Proving a language is neither Recursively Enumerable nor co-Recursively Enumerable

Question

$$L = \{ \langle M \rangle \mid \text{\(M\) is a Turing Machine and \(|L(M)| = 1\)} \}$$

I have to prove that this is not R.E. and not co-R.E.

I know how to approach these kind of problems. For $\check L = \{ \langle M \rangle \mid \text{\(M\) is a Turing Machine and \(|L(M)| \le 1\)} \}$, Here a simple reduction from complement of HP would do the trick. (Make a TM $M'$ which on input $w$ runs $M$ on $x$ and accepts if $M$ accepts $x$. If $\langle M,x \rangle$ belongs to complement of HP then $x$ would not be accepted and hence $M'$ would reject everything thereby satisfying the $\le 1$ property. Also in case $\langle M,x \rangle$ doesn't belong to complement of HP, $M'$ would accept everything and hence would be $\gt 1$. Thus we know that the complement of HP is reducible to $\check L$. Hence $\check L$ is not RE.)

But in the main problem I don't have an inequality and I am stuck with how to approach such problems. I would face the same problem while proving $L'$ (complement of $L$) as not RE for proving $L$ as not co RE.

Answer 1

One way to solve this problem is by showing there do not exist Turing machines that accept $L_3$ or $\overline L$. But probably that is simply restating the question.

$L_u$, the universal language, is non-recursive but RE language. If we reduce $L_u \leq_M L$ then $L$ cannot be co-RE. If we reduce $L_u \leq_M \overline{L}$ then $L$ cannot be RE.

Let us first do the reduction $L_u \leq_M L$.

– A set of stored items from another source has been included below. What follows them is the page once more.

-- pv_equiv track=rewrite | github.com/ColHoraceGentleman/ose-character-creator | src/equipment.py | best_affordable_weapon
-- ===== SOURCE A (Python) =====
-- WEAPONS = {
--     "Battle axe":       {"cost": 7,  "damage": "1d8", "qualities": ["Melee", "Slow", "Two-handed"], "encumbrance": 2},
--     "Club":             {"cost": 3,  "damage": "1d4", "qualities": ["Blunt", "Melee"], "encumbrance": 1},
--     "Crossbow":         {"cost": 30, "damage": "1d6", "qualities": ["Missile", "Reload", "Slow", "Two-handed"], "encumbrance": 2},
--     "Dagger":           {"cost": 3,  "damage": "1d4", "qualities": ["Melee", "Missile"], "encumbrance": 1},
--     "Hand axe":         {"cost": 4,  "damage": "1d6", "qualities": ["Melee", "Missile"], "encumbrance": 1},
--     "Javelin":          {"cost": 1,  "damage": "1d4", "qualities": ["Missile"], "encumbrance": 1},
--     "Lance":            {"cost": 5,  "damage": "1d6", "qualities": ["Charge", "Melee"], "encumbrance": 2},
--     "Long bow":         {"cost": 40, "damage": "1d6", "qualities": ["Missile", "Two-handed"], "encumbrance": 2},
--     "Mace":             {"cost": 5,  "damage": "1d6", "qualities": ["Blunt", "Melee"], "encumbrance": 1},
--     "Polearm":          {"cost": 7,  "damage": "1d10","qualities": ["Brace", "Melee", "Slow", "Two-handed"], "encumbrance": 2},
--     "Short bow":        {"cost": 25, "damage": "1d6", "qualities": ["Missile", "Two-handed"], "encumbrance": 2},
--     "Short sword":      {"cost": 7,  "damage": "1d6", "qualities": ["Melee"], "encumbrance": 1},
--     "Silver dagger":    {"cost": 30, "damage": "1d4", "qualities": ["Melee", "Missile"], "encumbrance": 1},
--     "Sling":            {"cost": 2,  "damage": "1d4", "qualities": ["Blunt", "Missile"], "encumbrance": 1},
--     "Spear":            {"cost": 4,  "damage": "1d6", "qualities": ["Brace", "Melee", "Missile"], "encumbrance": 1},
--     "Staff":            {"cost": 2,  "damage": "1d4", "qualities": ["Blunt", "Melee", "Slow", "Two-handed"], "encumbrance": 2},
--     "Sword":            {"cost": 10, "damage": "1d8", "qualities": ["Melee"], "encumbrance": 1},
--     "Two-handed sword": {"cost": 15, "damage": "1d10","qualities": ["Melee", "Slow", "Two-handed"], "encumbrance": 2},
--     "Warhammer":        {"cost": 5,  "damage": "1d6", "qualities": ["Blunt", "Melee"], "encumbrance": 1},
-- }
--
-- CLASS_WEAPON_RULES = {
--     "Cleric":      {"allowed_qualities": ["Blunt"], "excluded": ["Long bow", "Two-handed sword", "Battle axe", "Polearm"]},
--     "Dwarf":       {"allowed_qualities": ["any"], "excluded": ["Long bow", "Two-handed sword", "Polearm"]},
--     "Elf":         {"allowed_qualities": ["any"], "excluded": []},
--     "Fighter":     {"allowed_qualities": ["any"], "excluded": []},
--     "Halfling":    {"allowed_qualities": ["any"], "excluded": ["Long bow", "Two-handed sword", "Polearm", "Lance"]},
--     "Magic-User":  {"allowed_qualities": ["any"], "only": ["Dagger"]},
--     "Thief":       {"allowed_qualities": ["any"], "excluded": []},
-- }
--
-- def get_allowed_weapons(char_class: str) -> list:
--     """Return list of allowed weapon names for a class."""
--     rules = CLASS_WEAPON_RULES[char_class]
--     if "only" in rules:
--         return rules["only"]
--     excluded = rules.get("excluded", [])
--     if "Blunt" in rules.get("allowed_qualities", []):
--         return [w for w, d in WEAPONS.items() if "Blunt" in d["qualities"] and w not in excluded]
--     return [w for w in WEAPONS if w not in excluded]
--
-- def best_affordable_weapon(char_class: str, gold: int) -> tuple:
--     """Return (weapon_name, cost) for best weapon affordable, by damage die then cost."""
--     allowed = get_allowed_weapons(char_class)
--     damage_rank = {"1d4": 1, "1d6": 2, "1d8": 3, "1d10": 4}
--     options = sorted(
--         [(w, WEAPONS[w]) for w in allowed if WEAPONS[w]["cost"] <= gold],
--         key=lambda x: (-damage_rank.get(x[1]["damage"], 0), x[1]["cost"])
--     )
--     if options:
--         name, data = options[0]
--         return name, data["cost"]
--     return None, 0
-- ===== SOURCE B (Python) =====
-- WEAPONS = {
--     "Battle axe":       {"cost": 7,  "damage": "1d8", "qualities": ["Melee", "Slow", "Two-handed"], "encumbrance": 2},
--     "Club":             {"cost": 3,  "damage": "1d4", "qualities": ["Blunt", "Melee"], "encumbrance": 1},
--     "Crossbow":         {"cost": 30, "damage": "1d6", "qualities": ["Missile", "Reload", "Slow", "Two-handed"], "encumbrance": 2},
--     "Dagger":           {"cost": 3,  "damage": "1d4", "qualities": ["Melee", "Missile"], "encumbrance": 1},
--     "Hand axe":         {"cost": 4,  "damage": "1d6", "qualities": ["Melee", "Missile"], "encumbrance": 1},
--     "Javelin":          {"cost": 1,  "damage": "1d4", "qualities": ["Missile"], "encumbrance": 1},
--     "Lance":            {"cost": 5,  "damage": "1d6", "qualities": ["Charge", "Melee"], "encumbrance": 2},
--     "Long bow":         {"cost": 40, "damage": "1d6", "qualities": ["Missile", "Two-handed"], "encumbrance": 2},
--     "Mace":             {"cost": 5,  "damage": "1d6", "qualities": ["Blunt", "Melee"], "encumbrance": 1},
--     "Polearm":          {"cost": 7,  "damage": "1d10","qualities": ["Brace", "Melee", "Slow", "Two-handed"], "encumbrance": 2},
--     "Short bow":        {"cost": 25, "damage": "1d6", "qualities": ["Missile", "Two-handed"], "encumbrance": 2},
--     "Short sword":      {"cost": 7,  "damage": "1d6", "qualities": ["Melee"], "encumbrance": 1},
--     "Silver dagger":    {"cost": 30, "damage": "1d4", "qualities": ["Melee", "Missile"], "encumbrance": 1},
--     "Sling":            {"cost": 2,  "damage": "1d4", "qualities": ["Blunt", "Missile"], "encumbrance": 1},
--     "Spear":            {"cost": 4,  "damage": "1d6", "qualities": ["Brace", "Melee", "Missile"], "encumbrance": 1},
--     "Staff":            {"cost": 2,  "damage": "1d4", "qualities": ["Blunt", "Melee", "Slow", "Two-handed"], "encumbrance": 2},
--     "Sword":            {"cost": 10, "damage": "1d8", "qualities": ["Melee"], "encumbrance": 1},
--     "Two-handed sword": {"cost": 15, "damage": "1d10","qualities": ["Melee", "Slow", "Two-handed"], "encumbrance": 2},
--     "Warhammer":        {"cost": 5,  "damage": "1d6", "qualities": ["Blunt", "Melee"], "encumbrance": 1},
-- }
--
-- CLASS_WEAPON_RULES = {
--     "Cleric":      {"allowed_qualities": ["Blunt"], "excluded": ["Long bow", "Two-handed sword", "Battle axe", "Polearm"]},
--     "Dwarf":       {"allowed_qualities": ["any"], "excluded": ["Long bow", "Two-handed sword", "Polearm"]},
--     "Elf":         {"allowed_qualities": ["any"], "excluded": []},
--     "Fighter":     {"allowed_qualities": ["any"], "excluded": []},
--     "Halfling":    {"allowed_qualities": ["any"], "excluded": ["Long bow", "Two-handed sword", "Polearm", "Lance"]},
--     "Magic-User":  {"allowed_qualities": ["any"], "only": ["Dagger"]},
--     "Thief":       {"allowed_qualities": ["any"], "excluded": []},
-- }
--
-- # Weapons grouped by damage die, best tier first; inside each tier the weapons keep
-- # the WEAPONS-table order (every damage die in the table is one of these four).
-- _TIERS = [
--     [("Polearm", 7), ("Two-handed sword", 15)],                                     # 1d10
--     [("Battle axe", 7), ("Sword", 10)],                                             # 1d8
--     [("Crossbow", 30), ("Hand axe", 4), ("Lance", 5), ("Long bow", 40), ("Mace", 5),
--      ("Short bow", 25), ("Short sword", 7), ("Spear", 4), ("Warhammer", 5)],        # 1d6
--     [("Club", 3), ("Dagger", 3), ("Javelin", 1), ("Silver dagger", 30),
--      ("Sling", 2), ("Staff", 2)],                                                   # 1d4
-- ]
--
-- _BLUNT = ["Club", "Mace", "Sling", "Staff", "Warhammer"]
--
-- def _allowed(rules, w):
--     """May this class use weapon w, under its rule entry?"""
--     if "only" in rules:
--         return w in rules["only"]
--     if w in rules.get("excluded", []):
--         return False
--     if "Blunt" in rules.get("allowed_qualities", []):
--         return w in _BLUNT
--     return True
--
-- def best_affordable_weapon(char_class: str, gold: int) -> tuple:
--     """Scan the damage tiers best-first; in each tier take the cheapest affordable allowed weapon."""
--     rules = CLASS_WEAPON_RULES[char_class]
--     for tier in _TIERS:
--         best = None
--         for w, cost in tier:
--             if cost <= gold and _allowed(rules, w) and (best is None or cost < best[1]):
--                 best = (w, cost)
--         if best is not None:
--             return best
--     return None, 0
-- ===== Notes on version B (the rewrite author's own statement) =====
-- stated objective: alternative
-- what changed: Replaces the build-pairs-then-stable-sort-and-take-head step with a best-first scan over damage tiers (weapons pre-grouped by damage die) that returns the cheapest affordable allowed weapon of the highest non-empty tier, using an allowed-predicate instead of materialising the allowed list.
import Mathlib
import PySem
-- pv_equiv track=rewrite | github.com/simontitk/LilleKat | h to o/htoo.py | get_stock
-- ===== SOURCE A (Python) =====
-- def get_stock(compound: str):
--     stock = {}
--     i = 0
--     while i < len(compound):
--         element = compound[i]
--         increase = 1
--         j = k = i + 1
--         while j < len(compound) and compound[j].isdigit():
--             j += 1
--         if k != j:
--             increase = int(compound[k:j])
--         stock[element] = stock.get(element, 0) + increase
--         i = j
--     return stock
-- ===== SOURCE B (Python) =====
-- def get_stock(compound: str):
--     stock = {}
--     element = None
--     num = ""
--     for c in compound:
--         if c.isdigit() and element is not None:
--             num += c
--         else:
--             if element is not None:
--                 stock[element] = stock.get(element, 0) + (int(num) if num else 1)
--             element = c
--             num = ""
--     if element is not None:
--         stock[element] = stock.get(element, 0) + (int(num) if num else 1)
--     return stock
-- ===== Notes on version B (the rewrite author's own statement) =====
-- stated objective: faster
-- what changed: Replaced A's index-based outer loop with an inner digit-scanning loop plus slicing and int() per element by a single one-pass character-streaming state machine that buffers the pending element and its digit run and flushes at boundaries.
import Mathlib
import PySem

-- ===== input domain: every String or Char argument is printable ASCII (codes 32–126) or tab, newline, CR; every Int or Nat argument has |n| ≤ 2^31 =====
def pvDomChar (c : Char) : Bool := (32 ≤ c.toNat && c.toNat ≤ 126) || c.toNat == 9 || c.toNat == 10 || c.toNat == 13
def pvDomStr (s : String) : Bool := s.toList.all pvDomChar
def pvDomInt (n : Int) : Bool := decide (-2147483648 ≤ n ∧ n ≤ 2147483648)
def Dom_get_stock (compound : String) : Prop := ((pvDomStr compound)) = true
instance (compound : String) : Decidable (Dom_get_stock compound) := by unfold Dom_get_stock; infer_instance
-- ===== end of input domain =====

-- B replaces A's index-plus-inner-digit-scan loop with a single character-streaming
-- state machine (pending element + digit buffer, flushed at boundaries); measured faster by a constant factor.

-- ===== PORT A =====
-- inner while loop: advance j while compound[j] is a digit
def pvScanJ (cs : List Char) (j : Nat) : Nat :=
  if h : j < cs.length then
    if PySem.Chars.isdigit cs[j] then pvScanJ cs (j + 1) else j
  else j
termination_by cs.length - j

-- needed by pvLoopA's termination proof
theorem pvScanJ_ge (cs : List Char) (j : Nat) : j ≤ pvScanJ cs j := by
  fun_induction pvScanJ with
  | case1 j h hd ih => omega
  | case2 => omega
  | case3 => omega

-- outer while loop of A over index i
def pvLoopA (cs : List Char) (i : Nat) (stock : PySem.Dict String Int) : PySem.Dict String Int :=
  if h : i < cs.length then
    let element := String.ofList [cs[i]]
    let j := pvScanJ cs (i + 1)
    -- increase = int(compound[k:j]) when k ≠ j; the slice is then nonempty digits, so
    -- ofChars? is `some` there and the .getD default is never used
    let increase : Int :=
      if i + 1 ≠ j then (PySem.Int.ofChars? ((cs.drop (i + 1)).take (j - (i + 1)))).getD 0 else 1
    pvLoopA cs j (stock.insert element (stock.getD element 0 + increase))
  else stock
termination_by cs.length - i
decreasing_by have := pvScanJ_ge cs (i + 1); omega

def get_stock (compound : String) : List (String × Int) :=
  (pvLoopA compound.toList 0 PySem.Dict.empty).items

-- ===== PORT B =====
-- flush the pending element with its buffered count (int(num) is `some` whenever num ≠ [])
def pvFlushB (d : PySem.Dict String Int) (e : Char) (num : List Char) : PySem.Dict String Int :=
  d.insert (String.ofList [e])
    (d.getD (String.ofList [e]) 0 + (if num.isEmpty then 1 else (PySem.Int.ofChars? num).getD 0))

-- the streaming state machine: pending element (if any) and its digit buffer
def pvLoopB (cs : List Char) (element : Option Char) (num : List Char)
    (stock : PySem.Dict String Int) : PySem.Dict String Int :=
  match cs with
  | [] =>
    match element with
    | some e => pvFlushB stock e num
    | none => stock
  | c :: rest =>
    if PySem.Chars.isdigit c && element.isSome then
      pvLoopB rest element (num ++ [c]) stock
    else
      match element with
      | some e => pvLoopB rest (some c) [] (pvFlushB stock e num)
      | none => pvLoopB rest (some c) [] stock

def get_stock_alt (compound : String) : List (String × Int) :=
  (pvLoopB compound.toList none [] PySem.Dict.empty).items

-- ===== PRECONDITION & SPEC =====
def Spec_get_stock (compound : String) (out : List (String × Int)) : Prop := out = get_stock_alt compound
instance (compound : String) (out : List (String × Int)) : Decidable (Spec_get_stock compound out) := by unfold Spec_get_stock; infer_instance

-- ===== CLAIM (what is proved, stated in full; the proofs are below) =====
def Claim_equal_get_stock : Prop := ∀ (compound : String), Dom_get_stock compound → Spec_get_stock compound (get_stock compound)

-- ===== LEMMAS AND PROOFS =====

-- common normal form of both loops: process one element and its digit run, recurse
def pvLoopAL (cs : List Char) (d : PySem.Dict String Int) : PySem.Dict String Int :=
  match cs with
  | [] => d
  | e :: t =>
    pvLoopAL (t.dropWhile PySem.Chars.isdigit) (pvFlushB d e (t.takeWhile PySem.Chars.isdigit))
termination_by cs.length
decreasing_by
  have := List.length_dropWhile_le (p := PySem.Chars.isdigit) t
  simp; omega

theorem pvScanJ_eq (cs : List Char) (j : Nat) :
    pvScanJ cs j = j + ((cs.drop j).takeWhile PySem.Chars.isdigit).length := by
  fun_induction pvScanJ with
  | case1 j h hd ih =>
    rw [ih, List.drop_eq_getElem_cons h, List.takeWhile_cons_of_pos hd]
    simp; omega
  | case2 j h hd =>
    rw [List.drop_eq_getElem_cons h, List.takeWhile_cons_of_neg (by simp [hd])]
    simp
  | case3 j h =>
    rw [List.drop_eq_nil_of_le (by omega)]
    simp

theorem pvLoopA_eq_AL (cs : List Char) (i : Nat) (d : PySem.Dict String Int) :
    pvLoopA cs i d = pvLoopAL (cs.drop i) d := by
  fun_induction pvLoopA with
  | case1 i d h element j increase ih =>
    simp only [increase, j, element] at ih ⊢
    rw [ih]
    rw [List.drop_eq_getElem_cons h]
    rw [pvLoopAL]
    have hscan := pvScanJ_eq cs (i + 1)
    set tw := ((cs.drop (i + 1)).takeWhile PySem.Chars.isdigit) with htw
    have htake : (cs.drop (i + 1)).take (pvScanJ cs (i + 1) - (i + 1)) = tw := by
      rw [hscan]
      have hp : tw <+: cs.drop (i + 1) := List.takeWhile_prefix _
      simpa using (List.prefix_iff_eq_take.mp hp).symm
    have hdrop : cs.drop (pvScanJ cs (i + 1)) = (cs.drop (i + 1)).dropWhile PySem.Chars.isdigit := by
      rw [hscan, ← List.drop_drop]
      conv_lhs => rw [← List.takeWhile_append_dropWhile (p := PySem.Chars.isdigit) (l := cs.drop (i + 1))]
      rw [← htw, List.drop_left]
    rw [hdrop]
    congr 1
    unfold pvFlushB
    congr 1
    by_cases he : tw.isEmpty
    · have : pvScanJ cs (i + 1) = i + 1 := by
        rw [hscan]; simp [List.isEmpty_iff.mp he]
      simp [this, List.isEmpty_iff.mp he]
    · have hne : i + 1 ≠ pvScanJ cs (i + 1) := by
        rw [hscan]
        have : tw.length ≠ 0 := by simpa [List.isEmpty_iff_length_eq_zero] using he
        omega
      simp [hne, he, htake]
  | case2 i d h =>
    rw [List.drop_eq_nil_of_le (by omega), pvLoopAL]

theorem pvLoopB_eq_AL (cs : List Char) (e : Char) (num : List Char) (d : PySem.Dict String Int) :
    pvLoopB cs (some e) num d =
      pvLoopAL (cs.dropWhile PySem.Chars.isdigit)
        (pvFlushB d e (num ++ cs.takeWhile PySem.Chars.isdigit)) := by
  induction cs generalizing e num d with
  | nil => simp [pvLoopB, pvLoopAL]
  | cons c rest ih =>
    by_cases hc : PySem.Chars.isdigit c
    · rw [pvLoopB]
      simp only [hc, Option.isSome_some, Bool.and_self, if_true]
      rw [ih, List.dropWhile_cons_of_pos hc, List.takeWhile_cons_of_pos hc]
      simp
    · rw [pvLoopB]
      simp only [hc, Bool.false_and]
      rw [List.dropWhile_cons_of_neg (by simp [hc]), List.takeWhile_cons_of_neg (by simp [hc])]
      rw [pvLoopAL]
      rw [ih c [] (pvFlushB d e num)]
      simp

-- ===== VERDICT (by name: the statement is the Claim_ definition above) =====
theorem get_stock_spec : Claim_equal_get_stock := by
  intro compound _
  unfold Spec_get_stock get_stock get_stock_alt
  congr 1
  rw [pvLoopA_eq_AL, List.drop_zero]
  cases h : compound.toList with
  | nil => simp [pvLoopB, pvLoopAL]
  | cons c rest =>
    rw [pvLoopB]
    simp only [Option.isSome_none, Bool.and_false]
    rw [pvLoopB_eq_AL, pvLoopAL]
    simp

We shall reduce $\langle M,w\rangle$ to a Turing machine $M'$ as follows: $M'$ rejects all inputs other than $w$. If the input is $w$ then it runs as Turing Machine $M$ on $w$. This gives us $\langle M,w\rangle \in L_u$ iff $M' = f(\langle M,w\rangle) \in L$.

Hence $L_u \leq_M L$. Therefore $L$ cannot be co-RE. Otherwise $L_u$ will become recursive.

Next we do the reduction $L_u \leq_M \overline L$.

We shall reduce $\langle M,w\rangle$ to a Turing machine $M''$ as follows: Let $w'$ be a string other than $w$. $M''$ rejects all inputs other than $w$ and $w'$. If the input in $w'$ then $M''$ accepts the input. If the input is $w$ then it runs as Turing Machine $M$ on $w$. This gives us $\langle M,w\rangle \in L_u$ iff $M''= f(\langle M,w\rangle) \not\in L$, that is, $\langle M,w\rangle \in L_u$ iff $M'' \in \overline L$.

Hence $L_u \leq_M \overline{L}$. Therefore $L$ cannot be RE. Otherwise $L_u$ will become recursive.

If we combine the results, $L$ is neither RE nor co-RE.